-- pv_equiv track=rewrite | github.com/anupamkarn/lets_split | calculate_transaction.py | optimize_transaction
-- ===== SOURCE A (Python) =====
-- def optimize_transaction(transaction_list):
--
--     transactions = transaction_list['transaction_list']
--
--     graph_edges = {}
--     graph_weights = {}
--
--     for trans in transactions:
--
--         edge = '{0}-{1}'.format(trans[0],trans[1])
--         reverse_edge = '{0}-{1}'.format(trans[1],trans[0])
--
--         if trans[0] not in graph_edges:
--             graph_edges[trans[0]] = set()
--             graph_edges[trans[0]].add(trans[1])
--
--         else:
--             graph_edges[trans[0]].add(trans[1])
--
--         if edge in graph_weights.keys():
--                 graph_weights[edge] += trans[2]
--         else:
--             graph_weights[edge] = trans[2]
--
--         if reverse_edge in graph_weights.keys():
--             if graph_weights[reverse_edge] >= graph_weights[edge]:
--                 if graph_weights[reverse_edge]-graph_weights[edge] == 0:
--                     del graph_weights[reverse_edge]
--                     del graph_weights[edge]
--                     graph_edges[trans[1]].discard(trans[0])
--                     graph_edges[trans[0]].discard(trans[1])
--                 else:
--                     graph_weights[reverse_edge] = graph_weights[reverse_edge] - graph_weights[edge]
--                     del graph_weights[edge]
--                     graph_edges[trans[0]].discard(trans[1])
--             else:
--                 graph_weights[edge] = graph_weights[edge] - graph_weights[reverse_edge]
--                 del graph_weights[reverse_edge]
--                 graph_edges[trans[1]].discard(trans[0])
--
--     return graph_edges
-- ===== SOURCE B (Python) =====
-- def optimize_transaction(transaction_list):
--     transactions = transaction_list['transaction_list']
--     sources = []          # every node ever seen as a source, in first-appearance order
--     seen = set()
--     net = {}              # (src, dst) -> running signed net; at most one orientation per pair
--     for trans in transactions:
--         a, b, w = trans[0], trans[1], trans[2]
--         if a not in seen:
--             seen.add(a)
--             sources.append(a)
--         if (a, b) in net:
--             net[(a, b)] += w
--         elif (b, a) in net:
--             v = net[(b, a)] - w
--             if v > 0:
--                 net[(b, a)] = v
--             else:
--                 del net[(b, a)]
--                 if v < 0:
--                     net[(a, b)] = -v
--         else:
--             net[(a, b)] = w
--     return {s: {d for (x, d) in net if x == s} for s in sources}
-- ===== Notes on version B (the rewrite author's own statement) =====
-- stated objective: simpler
-- what changed: B replaces A's interleaved maintenance of two dicts (a str->set edge graph mutated with add/discard and a '{src}-{dst}'-string-keyed weight dict with in-loop deletions) by a single pass that keeps one (src,dst)-tuple-keyed signed net per pair plus the first-appearance list of sources, and builds the whole edge graph in one final comprehension.
import Mathlib
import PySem

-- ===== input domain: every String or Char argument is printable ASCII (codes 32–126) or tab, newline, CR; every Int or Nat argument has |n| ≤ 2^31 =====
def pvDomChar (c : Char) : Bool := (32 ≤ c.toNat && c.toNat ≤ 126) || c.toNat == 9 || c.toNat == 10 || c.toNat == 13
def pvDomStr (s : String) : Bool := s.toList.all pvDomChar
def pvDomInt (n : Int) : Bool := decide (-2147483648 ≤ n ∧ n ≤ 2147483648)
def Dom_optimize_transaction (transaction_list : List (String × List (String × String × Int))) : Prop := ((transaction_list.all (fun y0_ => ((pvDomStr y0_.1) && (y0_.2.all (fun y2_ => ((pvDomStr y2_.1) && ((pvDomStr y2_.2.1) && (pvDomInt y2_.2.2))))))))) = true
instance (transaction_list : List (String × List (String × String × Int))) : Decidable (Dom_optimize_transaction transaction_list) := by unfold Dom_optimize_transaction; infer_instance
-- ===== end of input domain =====

-- B replaces A's interleaved mutation of two dicts (edge sets + '{src}-{dst}'-string-keyed weights)
-- by one (src,dst)-keyed signed net map and a final comprehension; same value on Pre_ (simpler, not faster).


-- ===== PORT A =====
-- '{0}-{1}'.format(x, y) on strings is concatenation; kept on List Char so the kernel can reduce it.
def pvEdgeKey (x y : String) : List Char := x.toList ++ '-' :: y.toList

-- One iteration of A's for-loop over (graph_edges, graph_weights).
-- Python's `graph_edges[trans[1]].discard(...)` raises KeyError when trans[1] is absent; inside Pre_
-- that key is always present, where Dict.modify is exact.
def pvAStep (st : PySem.Dict String (PySem.Set String) × PySem.Dict (List Char) Int)
    (trans : String × String × Int) :
    PySem.Dict String (PySem.Set String) × PySem.Dict (List Char) Int :=
  let edge := pvEdgeKey trans.1 trans.2.1
  let reverse_edge := pvEdgeKey trans.2.1 trans.1
  let graph_edges :=
    if st.1.contains trans.1 = false then
      st.1.insert trans.1 (PySem.Set.add PySem.Set.empty trans.2.1)
    else
      st.1.modify trans.1 PySem.Set.empty (fun s => PySem.Set.add s trans.2.1)
  let graph_weights :=
    if st.2.contains edge then st.2.modify edge 0 (fun x => x + trans.2.2)
    else st.2.insert edge trans.2.2
  if graph_weights.contains reverse_edge then
    if graph_weights.getD reverse_edge 0 ≥ graph_weights.getD edge 0 then
      if graph_weights.getD reverse_edge 0 - graph_weights.getD edge 0 = 0 then
        ((graph_edges.modify trans.2.1 PySem.Set.empty (fun s => PySem.Set.discard s trans.1)).modify
            trans.1 PySem.Set.empty (fun s => PySem.Set.discard s trans.2.1),
         (graph_weights.erase reverse_edge).erase edge)
      else
        (graph_edges.modify trans.1 PySem.Set.empty (fun s => PySem.Set.discard s trans.2.1),
         (graph_weights.insert reverse_edge
            (graph_weights.getD reverse_edge 0 - graph_weights.getD edge 0)).erase edge)
    else
      (graph_edges.modify trans.2.1 PySem.Set.empty (fun s => PySem.Set.discard s trans.1),
       (graph_weights.insert edge
          (graph_weights.getD edge 0 - graph_weights.getD reverse_edge 0)).erase reverse_edge)
  else (graph_edges, graph_weights)

def optimize_transaction (transaction_list : List (String × List (String × String × Int))) : List (String × List String) :=
  let transactions := (PySem.Dict.mk transaction_list).getD "transaction_list" []
  let st := transactions.foldl pvAStep (PySem.Dict.empty, PySem.Dict.empty)
  st.1.items

-- ===== PORT B =====
-- One iteration of Source B's loop over (sources, seen, net).
def pvBStep (st : List String × PySem.Set String × PySem.Dict (String × String) Int)
    (trans : String × String × Int) :
    List String × PySem.Set String × PySem.Dict (String × String) Int :=
  let a := trans.1
  let b := trans.2.1
  let w := trans.2.2
  let p := if st.2.1.contains a then (st.1, st.2.1) else (st.1 ++ [a], PySem.Set.add st.2.1 a)
  let net :=
    if st.2.2.contains (a, b) then st.2.2.modify (a, b) 0 (fun x => x + w)
    else if st.2.2.contains (b, a) then
      let v := st.2.2.getD (b, a) 0 - w
      if v > 0 then st.2.2.insert (b, a) v
      else
        let net' := st.2.2.erase (b, a)
        if v < 0 then net'.insert (a, b) (-v) else net'
    else st.2.2.insert (a, b) w
  (p.1, p.2, net)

* Action item *
Starting with the line that contains "def pvBStep (st", return each line through the last one of the data above, exactly as written and nothing more.

* Task answer *
def pvBStep (st : List String × PySem.Set String × PySem.Dict (String × String) Int)
    (trans : String × String × Int) :
    List String × PySem.Set String × PySem.Dict (String × String) Int :=
  let a := trans.1
  let b := trans.2.1
  let w := trans.2.2
  let p := if st.2.1.contains a then (st.1, st.2.1) else (st.1 ++ [a], PySem.Set.add st.2.1 a)
  let net :=
    if st.2.2.contains (a, b) then st.2.2.modify (a, b) 0 (fun x => x + w)
    else if st.2.2.contains (b, a) then
      let v := st.2.2.getD (b, a) 0 - w
      if v > 0 then st.2.2.insert (b, a) v
      else
        let net' := st.2.2.erase (b, a)
        if v < 0 then net'.insert (a, b) (-v) else net'
    else st.2.2.insert (a, b) w
  (p.1, p.2, net)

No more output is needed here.